Low-IF Receiver Planning for The DECT System Vojkan Vidojkovic, Johan van der Tang and Arthur van Roermund Eindhoven University of Technology (TU/e) Department of Electrical Engineering, Mixed-signal Microelectronics (MsM) Group, EH 5.28 P.O. Box 513, 5600 MB Eindhoven, The Netherlands phone: +31 40 247 3393, fax: +31 40 245 5674 email: [email protected] Abstract—In this paper, low-IF receiver planning for Digital European Cordless Telephone (DECT) systems operating around 1.9 GHz is described. A low-IF receiver architecture is chosen, since it allows a high degree of integration. Unlike zero-IF receivers, this architecture does not have a DCoffset or self-reception problem. The main features of the DECT system are presented, including the translation from the DECT system specification to RF circuit specification. Analytical expressions are presented for the noise figure (F) and the third order intercept point (IIP3) of a multi-stage two-path system, which are verified by simulation. These calculations are important for the low-IF receiver planning, since it has an in-phase and a quadrature branch. In order to incorporate the A/D-converter in the receiver planning calculations, a formula is derived which translates the Integral Nonlinearity (INL) of an A/D-converter to the IIP3 definition. In addition, the optimum IF frequency and selectivity distribution is considered, taking the A/D-converter requirements into account. A detailed description of receiver planning is given applied to the DECT system but the approach is suitable for other standards as well. Keywords— Receiver planing, DECT, Low-IF architecture, Noise figure (F), Third order intercept point (IIP3), A/D-converter.

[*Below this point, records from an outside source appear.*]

-- pv_equiv track=rewrite | github.com/samuelo49/DS-ALGOS | random-pratice-problems/match_fellows_with_skill_level.py.py | canMatchFellows
-- ===== SOURCE A (Python) =====
-- def canMatchFellows(skillMap: dict) -> bool:
--     skillTracker = set()
--
--     for skill in skillMap.values():
--         if skill not in skillTracker:
--             skillTracker.add(skill)
--         else:
--             skillTracker.remove(skill)
--     return len(skillTracker) == 0
-- ===== SOURCE B (Python) =====
-- def canMatchFellows(skillMap: dict) -> bool:
--     counts = {}
--     for skill in skillMap.values():
--         counts[skill] = counts.get(skill, 0) + 1
--     return all(c % 2 == 0 for c in counts.values())
-- ===== Notes on version B (the rewrite author's own statement) =====
-- stated objective: alternative
-- what changed: Replaces the add/remove toggle on a membership set (empty-at-end check) with a count-then-verify scheme: one pass builds a frequency table of the skill values, a second pass checks every count is even.
import Mathlib
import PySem

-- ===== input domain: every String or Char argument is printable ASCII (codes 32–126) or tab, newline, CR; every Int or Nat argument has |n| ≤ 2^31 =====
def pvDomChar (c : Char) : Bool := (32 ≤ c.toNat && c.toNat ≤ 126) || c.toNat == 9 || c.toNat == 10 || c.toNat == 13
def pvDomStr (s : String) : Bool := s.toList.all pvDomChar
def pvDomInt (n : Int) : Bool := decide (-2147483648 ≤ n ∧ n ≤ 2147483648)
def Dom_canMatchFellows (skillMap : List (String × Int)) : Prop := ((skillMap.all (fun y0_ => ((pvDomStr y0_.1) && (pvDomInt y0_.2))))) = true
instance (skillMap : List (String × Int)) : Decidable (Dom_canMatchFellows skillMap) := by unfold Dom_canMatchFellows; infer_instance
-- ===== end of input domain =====

-- B replaces A's add/remove toggle on a set (empty-at-end check) with a frequency table
-- built in one pass and a separate all-counts-even pass (objective: alternative).

-- ===== PORT A =====
-- 'skillTracker.remove(skill)' runs only when skill ∈ skillTracker, where remove = discard (no KeyError).
def canMatchFellows (skillMap : List (String × Int)) : Bool :=
  let skillTracker : PySem.Set Int :=
    skillMap.foldl (fun s p =>
      if ¬ PySem.Set.contains s p.2 then PySem.Set.add s p.2
      else PySem.Set.discard s p.2) PySem.Set.empty
  PySem.Set.len skillTracker == 0

-- ===== PORT B =====
def canMatchFellows_alt (skillMap : List (String × Int)) : Bool :=
  let counts : PySem.Dict Int Int :=
    skillMap.foldl (fun d p => d.modify p.2 0 (· + 1)) PySem.Dict.empty
  counts.values.all (fun c => PySem.Int.mod c 2 == 0)

-- ===== PRECONDITION & SPEC =====
def Spec_canMatchFellows (skillMap : List (String × Int)) (out : Bool) : Prop := out = canMatchFellows_alt skillMap
instance (skillMap : List (String × Int)) (out : Bool) : Decidable (Spec_canMatchFellows skillMap out) := by unfold Spec_canMatchFellows; infer_instance

-- ===== CLAIM (what is proved, stated in full; the proofs are below) =====
def Claim_equal_canMatchFellows : Prop := ∀ (skillMap : List (String × Int)), Dom_canMatchFellows skillMap → Spec_canMatchFellows skillMap (canMatchFellows skillMap)

-- ===== LEMMAS AND PROOFS =====

def pvSnd (p : String × Int) : Int := p.2

def pvAllEven (v : List Int) : Prop := ∀ x ∈ v, v.count x % 2 = 0

def pvAllEvenB (v : List Int) : Bool := v.all (fun x => v.count x % 2 == 0)

theorem pvAllEvenB_iff (v : List Int) : pvAllEvenB v = true ↔ pvAllEven v := by
  simp [pvAllEvenB, pvAllEven]

def pvToggle (s : PySem.Set Int) (a : Int) : PySem.Set Int :=
  if ¬ PySem.Set.contains s a then PySem.Set.add s a else PySem.Set.discard s a

theorem pvMem_toggle (s : PySem.Set Int) (a x : Int) :
    x ∈ pvToggle s a ↔ (if x = a then a ∉ s else x ∈ s) := by
  unfold pvToggle
  by_cases hc : PySem.Set.contains s a
  · have ha : a ∈ s := (PySem.Set.contains_iff s a).1 hc
    by_cases hx : x = a
    · simp [ha, hx, PySem.Set.mem_discard]
    · simp [ha, hx, PySem.Set.mem_discard]
  · have ha : a ∉ s := fun h => hc ((PySem.Set.contains_iff s a).2 h)
    by_cases hx : x = a
    · simp [ha, hx]
    · simp [ha, hx]

theorem pvMem_foldl_toggle (l : List Int) (s : PySem.Set Int) (x : Int) :
    x ∈ l.foldl pvToggle s ↔ Xor' (x ∈ s) (l.count x % 2 = 1) := by
  induction l generalizing s with
  | nil => simp [Xor']
  | cons a t ih =>
    rw [List.foldl_cons, ih, pvMem_toggle, List.count_cons]
    by_cases hx : x = a
    · subst hx
      simp only [beq_self_eq_true, if_pos]
      unfold Xor'
      rcases Nat.even_or_odd (t.count x) with h | h
      · obtain ⟨k, hk⟩ := h
        have h1 : (t.count x + 1) % 2 = 1 := by omega
        have h2 : ¬ t.count x % 2 = 1 := by omega
        simp [h1, h2]
      · obtain ⟨k, hk⟩ := h
        have h1 : t.count x % 2 = 1 := by omega
        have h2 : ¬ (t.count x + 1) % 2 = 1 := by omega
        simp [h1, h2]
    · simp [hx, Ne.symm hx]

theorem pvTracker_mem (l : List Int) (x : Int) :
    x ∈ l.foldl pvToggle PySem.Set.empty ↔ l.count x % 2 = 1 := by
  rw [pvMem_foldl_toggle]
  simp [PySem.Set.empty, Xor']

theorem pvTracker_empty_iff (l : List Int) :
    l.foldl pvToggle PySem.Set.empty = [] ↔ pvAllEven l := by
  constructor
  · intro h x hx
    have hm := (pvTracker_mem l x).not
    rw [h] at hm
    simp at hm
    omega
  · intro h
    cases he : l.foldl pvToggle PySem.Set.empty with
    | nil => rfl
    | cons y ys =>
      have hy : y ∈ l.foldl pvToggle PySem.Set.empty := by rw [he]; exact List.mem_cons_self
      have hodd := (pvTracker_mem l y).1 hy
      have hyl : y ∈ l := by
        by_contra hny
        rw [List.count_eq_zero_of_not_mem hny] at hodd
        omega
      have := h y hyl
      omega

theorem canMatchFellows_eq (l : List (String × Int)) :
    canMatchFellows l = pvAllEvenB (l.map pvSnd) := by
  unfold canMatchFellows
  have hfold : l.foldl (fun s p =>
      if ¬ PySem.Set.contains s p.2 then PySem.Set.add s p.2
      else PySem.Set.discard s p.2) PySem.Set.empty
      = (l.map pvSnd).foldl pvToggle PySem.Set.empty := by
    rw [List.foldl_map]; rfl
  simp only [hfold]
  rw [Bool.eq_iff_iff, pvAllEvenB_iff, ← pvTracker_empty_iff]
  simp [PySem.Set.len, List.length_eq_zero_iff, PySem.Set.empty]

theorem canMatchFellows_alt_eq (l : List (String × Int)) :
    canMatchFellows_alt l = pvAllEvenB (l.map pvSnd) := by
  unfold canMatchFellows_alt
  have hfold : l.foldl (fun d p => d.modify p.2 0 (· + 1)) PySem.Dict.empty
      = PySem.Dict.counter (l.map pvSnd) := by
    rw [PySem.Dict.counter_eq_foldl, List.foldl_map]; rfl
  simp only [hfold]
  rw [PySem.Dict.values_eq_map_keys _ (PySem.Dict.nodup_keys_counter (l.map pvSnd)) 0]
  rw [List.all_map, PySem.Dict.keys_counter]
  rw [Bool.eq_iff_iff, pvAllEvenB_iff]
  simp only [List.all_eq_true, Function.comp, PySem.Dict.getD_counter]
  unfold pvAllEven
  constructor
  · intro h x hx
    have hh := h x ((PySem.Set.mem_ofList ((l.map pvSnd)) x).2 hx)
    simp only [beq_iff_eq] at hh
    rw [PySem.Int.mod_eq_emod_of_pos (by omega : (0:Int) < 2)] at hh
    omega
  · intro h x hx
    have hh := h x ((PySem.Set.mem_ofList ((l.map pvSnd)) x).1 hx)
    simp only [beq_iff_eq]
    rw [PySem.Int.mod_eq_emod_of_pos (by omega : (0:Int) < 2)]
    omega

-- ===== VERDICT (by name: the statement is the Claim_ definition above) =====
theorem canMatchFellows_spec : Claim_equal_canMatchFellows := by
  intro l _
  unfold Spec_canMatchFellows
  rw [canMatchFellows_eq, canMatchFellows_alt_eq]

I. I NTRODUCTION The wireless market is changing very rapidly. Pushed by the customer requirements, the system specifications are getting higher and higher. Driven by market requirements to reduce cost, CMOS technologies migrate towards deep sub-micron processes. It is important to see the influence of this technology trend for the receiver design. High level issues like choice of the architecture, choice of the intermediate frequency (IF), selectivity distribution, number of bits and sampling frequency of A/D converter directly influence the receiver performance and have great impact on receiver implementation. The receiver planning flow, proposed in this paper, is represented in the Fig. 1. Such top down design methodology is a structured approach to high performance receiver design, which can satisfy the future system requirements.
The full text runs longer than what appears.